Страшное молчание последовало за этими словами. Олимпия трепетала; члены неизвестного дрожали, лицо его помертвело; он вдруг ослабевает и упадает без чувств; крупные потовые капли покатились по лицу его; он пришел в себя, но был так слаб, что не мог подняться на ноги; его положили в постель; слабость и изнеможение скоро его оставляют; томные глаза его делаются пламенными и кровавыми, лицо его пылает; сильная горячка овладела им. Чувствительная Олимпия не отступает от его постели. Неизвестный в бреду часто произносит имя Коррада и Жуана. Повесть, чрезвычайно потрясшая сердце Олимпии, возбудившая всё ее внимание и удвоившая его потому, что прервана на интересном месте, сверх того эти имена, а наипаче первое — заставили ее долго думать. Так она и думала, но не могла остановиться ни на одной мысли. Она просила вышних сил о ниспослании прохлады в горящую внутренность неизвестного, коего жизнь была для нее дорога.
Теперь оставим на время неизвестного и обратимся к Дон-Жуану.
Глава 3
Недалеко от башни, в которой был заперт Дон-Жуан, находилось старинное кладбище, где также погребали умерших из близлежащего селения. В одну месячную ночь Инфант, гробокопатель деревни[68], рыл могилу: это был его промысл, которым доставлял он себе хлеб. Окончивши свою работу, он хотел идти, как вдруг слышит глухой голос, как будто выходящий из какой-нибудь могилы. Он оробел, хотел бежать, но слышит уже некоторые невнятные слова, прислушивается, наклоняется и прикладывает к земле ухо: голос, казалось, выходил из стены, окружающей замок. Он подходит ближе и видит в стене маленькое окно с железною решеткою; смотрит в него, но ничего не видит, ничего не слышит; наконец тяжелые вздохи достигают до его слуха; он прикладывает к окну ухо и слышит мужескую походку.
— Сын бесчеловечный! — Слова поражают слух его. — Сын! неужели ты хочешь уморить меня голодом? Как горит моя внутренность! Какая жажда! Ах! если б мои слезы превратились в воду, если б моя кровь могла питать!
— Боже мой, Господи мой! Что это такое? — говорит ужаснувшийся Инфант. — Верно, какой-нибудь страдалец. Он голоден; у меня, кажется, есть хлеб. — Он шарит в карманах и находит корку хлеба. — Эй! эй! — говорит он в окно.

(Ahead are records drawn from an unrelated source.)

theorem btA_master (T : List (List Int)) (n : Int) (scores : List Int)
    (score_map : PySem.Dict Int (List Int)) (hn : 0 ≤ n) :
    ∀ (fuel : Nat) (p junk : List Int) (used : PySem.Set Int) (results : List (List Int)),
      p.length + junk.length = n.toNat →
      junk.length < fuel →
      (∀ x : Int, used.contains x = p.contains x) →
      p.Nodup → (∀ x ∈ p, x ∈ PySem.List.pyRange 0 n 1) →
      PrefOK T scores n p →
      btA T n scores score_map fuel (p.length : Int) (p ++ junk) used results
        = results ++ subRes T scores n p := by
  intro fuel
  induction fuel with
  | zero =>
      intro p junk used results hlen hfuel hused hnd hsub hpref
      omega
  | succ fuel ih =>
      intro p junk used results hlen hfuel hused hnd hsub hpref
      by_cases hfull : p.length = n.toNat
      · -- leaf level: v = n
        have hjunk : junk = [] := List.eq_nil_of_length_eq_zero (by omega)
        subst hjunk
        have hpn : ((p.length : Nat) : Int) = n := by omega
        have hRlen : p.length = (PySem.List.pyRange 0 n 1).length := by
          rw [PySem.List.length_pyRange_one]; omega
        have hrem : remOf n p = [] := pvRemNilOfFull n p hnd hsub hRlen
        have hsc : ((PySem.List.pyRange 0 n 1).all (fun i =>
            PySem.List.pyGetD scores (PySem.List.pyGetD p i 0) 0
              == n - 1 - PySem.List.pyGetD scores i 0)) = true := by
          rw [List.all_eq_true]
          intro i hi
          rw [PySem.List.mem_pyRange_one] at hi
          simpa [beq_iff_eq] using hpref.1 i hi.1 (by omega)
        have hpr : ((PySem.List.pyRange 0 n 1).all (fun i =>
            ((PySem.List.pyRange 0 n 1).filter (fun j => !(i == j))).all (fun j =>
              PySem.List.pyGetD (PySem.List.pyGetD T (PySem.List.pyGetD p i 0) [])
                  (PySem.List.pyGetD p j 0) 0
                == PySem.List.pyGetD (PySem.List.pyGetD T j []) i 0))) = true := by
          rw [List.all_eq_true]
          intro i hi
          rw [PySem.List.mem_pyRange_one] at hi
          rw [List.all_eq_true]
          intro j hj
          rw [List.mem_filter] at hj
          obtain ⟨hjR, hij⟩ := hj
          rw [PySem.List.mem_pyRange_one] at hjR
          have hne : i ≠ j := by simpa using hij
          simpa [beq_iff_eq] using hpref.2 i j hi.1 (by omega) hjR.1 (by omega) hne
        have hfc : fullCond T scores n p
            = ((PySem.List.pyRange 0 n 1).all (fun i =>
                PySem.List.pyGetD p (PySem.List.pyGetD p i 0) 0 == i)) := by
          unfold fullCond
          rw [hsc, hpr, Bool.and_true, Bool.and_true]
        simp only [btA]
        rw [if_pos (by simpa [beq_iff_eq] using hpn)]
        simp only [subRes]
        rw [hrem]
        rw [show permsB ([] : List Int).length ([] : List Int) = [[]] from rfl]
        simp only [List.flatMap_cons, List.flatMap_nil, List.append_nil]
        rw [hfc]
        by_cases hinv : ((PySem.List.pyRange 0 n 1).all (fun i =>
            PySem.List.pyGetD p (PySem.List.pyGetD p i 0) 0 == i)) = true
        · rw [if_pos hinv, if_pos hinv]
        · rw [if_neg hinv, if_neg hinv]
          simp
      · -- internal level: v < n
        obtain ⟨j0, junk', rfl⟩ : ∃ a l, junk = a :: l := by
          cases junk with
          | nil => exfalso; simp at hlen; omega
          | cons a l => exact ⟨a, l, rfl⟩
        have hvlt : ((p.length : Nat) : Int) < n := by omega
        simp only [btA]
        rw [if_neg (by simp only [beq_iff_eq]; omega)]
        have hset : ∀ u : Int, (p ++ j0 :: junk').set p.length u = p ++ u :: junk' := by
          intro u; exact pvSetAppend p (j0 :: junk') u (by simp)
        simp only [PySem.List.pySetD_natCast, hset, hused]
        refine Eq.trans (PySem.List.foldl_congr_mem _ _
            (fun acc u => acc ++ gFun T scores n p junk' u) results ?_) ?_
        · -- each loop step appends gFun u
          intro acc u hu
          have huR := PySem.List.mem_pyRange_one.mp hu
          simp only [gFun]
          split_ifs with h1 h2 h3
          · simp
          · simp
          · -- recursive call: apply the induction hypothesis at p ++ [u]
            simp only [Bool.or_eq_true, Bool.not_eq_true', beq_eq_false_iff_ne, not_or,
              Bool.not_eq_true] at h1
            obtain ⟨hup, hscv⟩ := h1
            have hscore : PySem.List.pyGetD scores u 0
                = n - 1 - PySem.List.pyGetD scores ((p.length : Nat) : Int) 0 := by
              simpa using hscv
            have hunotp : u ∉ p := by
              intro hmem
              have h : p.contains u = true := by
                rw [List.contains_iff_mem]; exact hmem
              rw [hup] at h
              simp at h
            have hIH := ih (p ++ [u]) junk' (PySem.Set.add used u) acc
              (by simp at hlen ⊢; omega) (by simp at hfuel ⊢; omega)
              (by
                intro x
                have hmemused : ∀ y : Int, y ∈ used ↔ y ∈ p := fun y => by
                  rw [← PySem.Set.contains_iff, hused y, List.contains_iff_mem]
                rw [Bool.eq_iff_iff, PySem.Set.contains_iff, PySem.Set.mem_add,
                  List.contains_iff_mem, hmemused, List.mem_append, List.mem_singleton])
              (by
                rw [List.nodup_append]
                refine ⟨hnd, List.nodup_singleton u, ?_⟩
                intro a ha b hb
                rw [List.mem_singleton] at hb
                subst hb
                intro he
                exact hunotp (he ▸ ha))
              (by
                intro x hx
                rw [List.mem_append, List.mem_singleton] at hx
                rcases hx with hx | hx
                · exact hsub x hx
                · subst hx; exact hu)
              (pvPrefExtend T scores n p junk' u hscore h2 hpref)
            have e1 : (((p ++ [u]).length : Nat) : Int) = ((p.length : Nat) : Int) + 1 := by
              simp
            have e2 : (p ++ [u]) ++ junk' = p ++ u :: junk' := by simp
            rw [e1, e2] at hIH
            exact hIH
          · simp
        · -- the flatMap of gFun over range(n) is the subtree result
          rw [PySem.List.foldl_append_eq_flatMap]
          congr 1
          rw [pvFlatMapFilter (PySem.List.pyRange 0 n 1) (fun u => !(p.contains u))
            (gFun T scores n p junk')
            (by
              intro x _ hx
              have hx' : p.contains x = true := by simpa using hx
              unfold gFun
              rw [hx']
              simp)]
          rw [show (PySem.List.pyRange 0 n 1).filter (fun u => !(p.contains u))
              = remOf n p from rfl]
          have hremlen := pvRemLength n p hnd hsub
          rw [PySem.List.length_pyRange_one] at hremlen
          have hne : remOf n p ≠ [] := by
            intro h
            rw [h] at hremlen
            simp at hremlen
            omega
          obtain ⟨x, xs, hrem⟩ := List.exists_cons_of_ne_nil hne
          simp only [subRes]
          rw [hrem, pvPermsBErase x xs (hrem ▸ pvRemNodup n p), List.flatMap_assoc]
          apply pvFlatMapCongr
          intro u hu
          have huRem : u ∈ remOf n p := hrem ▸ hu
          have huR : u ∈ PySem.List.pyRange 0 n 1 := (List.mem_filter.mp huRem).1
          have hu01 := PySem.List.mem_pyRange_one.mp huR
          have hup0 : p.contains u = false := by
            have h := (List.mem_filter.mp huRem).2
            revert h; cases p.contains u <;> simp
          rw [List.flatMap_map]
          simp only [gFun, hup0, Bool.false_or]
          by_cases hsc : (PySem.List.pyGetD scores u 0
              == n - 1 - PySem.List.pyGetD scores ((p.length : Nat) : Int) 0) = true
          · rw [if_neg (by rw [hsc]; simp)]
            by_cases hok : ((PySem.List.pyRange 0 ((p.length : Nat) : Int) 1).all (fun w =>
                (PySem.List.pyGetD (PySem.List.pyGetD T u [])
                    (PySem.List.pyGetD (p ++ u :: junk') w 0) 0
                   == PySem.List.pyGetD (PySem.List.pyGetD T w []) ((p.length : Nat) : Int) 0)
                && (PySem.List.pyGetD (PySem.List.pyGetD T
                      (PySem.List.pyGetD (p ++ u :: junk') w 0) []) u 0
                   == PySem.List.pyGetD (PySem.List.pyGetD T ((p.length : Nat) : Int) [])
                      w 0))) = true
            · rw [if_pos hok]
              by_cases hprune : (decide (u < ((p.length : Nat) : Int))
                  && !(PySem.List.pyGetD (p ++ u :: junk') u 0 == -1)
                  && !(PySem.List.pyGetD (p ++ u :: junk') u 0
                      == ((p.length : Nat) : Int))) = true
              · rw [if_pos hprune]
                simp only [Bool.and_eq_true, decide_eq_true_eq, Bool.not_eq_true',
                  beq_eq_false_iff_ne] at hprune
                obtain ⟨⟨hult, _⟩, hne3⟩ := hprune
                rw [pvGetAppendLt p (u :: junk') u hu01.1 hult] at hne3
                symm
                rw [List.flatMap_eq_nil_iff]
                intro a _
                rw [pvFullFalseInv T scores n p u a hvlt hu01.1 hult hne3]
                simp
              · rw [if_neg hprune]
                simp only [subRes]
                rw [pvRemConsErase n p u, hrem]
                have hlen2 : ((x :: xs).erase u).length = xs.length := by
                  rw [List.length_erase_of_mem (hrem ▸ huRem)]
                  simp
                rw [hlen2]
                apply pvFlatMapCongr
                intro ext _
                rw [show (p ++ [u]) ++ ext = p ++ u :: ext by simp]
            · rw [if_neg hok]
              symm
              rw [List.flatMap_eq_nil_iff]
              intro a _
              have hok' := hok
              rw [Bool.not_eq_true, List.all_eq_false] at hok'
              obtain ⟨w, hwmem, hwfail⟩ := hok'
              have hw01 := PySem.List.mem_pyRange_one.mp hwmem
              rw [pvGetAppendLt p (u :: junk') w hw01.1 hw01.2] at hwfail
              by_cases hb1 : (PySem.List.pyGetD (PySem.List.pyGetD T u [])
                  (PySem.List.pyGetD p w 0) 0
                  == PySem.List.pyGetD (PySem.List.pyGetD T w [])
                      ((p.length : Nat) : Int) 0) = true
              · have hb2 : ¬((PySem.List.pyGetD (PySem.List.pyGetD T
                      (PySem.List.pyGetD p w 0) []) u 0
                    == PySem.List.pyGetD (PySem.List.pyGetD T ((p.length : Nat) : Int) [])
                        w 0) = true) := by
                  intro hb2
                  exact hwfail (by rw [Bool.and_eq_true]; exact ⟨hb1, hb2⟩)
                have hvne : PySem.List.pyGetD (PySem.List.pyGetD T
                      (PySem.List.pyGetD p w 0) []) u 0
                    ≠ PySem.List.pyGetD (PySem.List.pyGetD T ((p.length : Nat) : Int) [])
                        w 0 := by
                  simpa [beq_iff_eq] using hb2
                rw [pvFullFalsePair2 T scores n p u a hvlt w hw01.1 hw01.2 hvne]
                simp
              · have hvne : PySem.List.pyGetD (PySem.List.pyGetD T u [])
                    (PySem.List.pyGetD p w 0) 0
                    ≠ PySem.List.pyGetD (PySem.List.pyGetD T w [])
                        ((p.length : Nat) : Int) 0 := by
                  simpa [beq_iff_eq] using hb1
                rw [pvFullFalsePair1 T scores n p u a hvlt w hw01.1 hw01.2 hvne]
                simp
          · rw [if_pos (by rw [Bool.eq_false_iff.mpr hsc]; rfl)]
            symm
            rw [List.flatMap_eq_nil_iff]
            intro a _
            have hneq : PySem.List.pyGetD scores u 0
                ≠ n - 1 - PySem.List.pyGetD scores ((p.length : Nat) : Int) 0 := by
              simpa [beq_iff_eq] using hsc
            rw [pvFullFalseScore T scores n p u a hvlt hneq]
            simp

— Что такое? — отвечает Дон-Жуан.
Инфант
Тише говори, чтобы нас не услышали. Ты хочешь есть? Где ты? Куда тебе подать хлеба?
Дон-Жуан
Хлеба! Кто это говорит? Человек ли ты? Нет, ты, верно, ангел света.
Инфант
Бога ради, тише! Да скажи, куда тебе бросить хлеба?
Дон-Жуан
Бросай сюда, в окно.
Инфант бросает хлеб. Жуан с жадностию подхватывает его.
— Если ты человек, то за этот кусок отпускаются все грехи твои, — говорит Жуан, — но брызни, брызни еще каплю воды на засохший язык мой, и ты будешь в Царствии Небесном!
Как пущенная стрела, летит Инфант к реке; берет воды в шляпу; приносит и льет ее в окно, которое было проведено трубою; вода бежит, и Дон-Жуан с алчностию утоляет жажду свою, с горячностию падает на колени и благодарит Бога, что Он послал врана, который утолил его голод и жажду.
— Горе мне, — наконец восклицает он, — что я не вижу руки, утушившей огонь, пожиравший мою внутренность! Может ли быть что-нибудь тягостнее, как не то, когда не в состоянии принесть благодарности — такой, какую заслуживает оказанное благодеяние? Избавитель мой, коего я не вижу, но почитаю уже в тебе нечто превышающее человека, выслушай благодарение уст моих, но — горе мне! — тысяча чувств, а ни одного слова, чтобы пролепетать благодарность хотя по-младенчески. Так, добрый человек, я не имею слов, не имею чувств, кроме сердца, пораженного твоим благодеянием!